theorem find_max_count_zero_changed : Claim_changed_find_max_count_zero := by
  unfold Claim_changed_find_max_count_zero; decide

theorem find_max_count_zero_tight : Claim_exact_find_max_count_zero := by
  intro m _ _ hD
  subst hD
  decide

┄┄┄┄┄┄

* TRY IT
When the entries above are retyped, each line must stay exactly as it is.

* ANSWER SPACE
theorem find_max_count_zero_changed : Claim_changed_find_max_count_zero := by
  unfold Claim_changed_find_max_count_zero; decide

theorem find_max_count_zero_tight : Claim_exact_find_max_count_zero := by
  intro m _ _ hD
  subst hD
  decide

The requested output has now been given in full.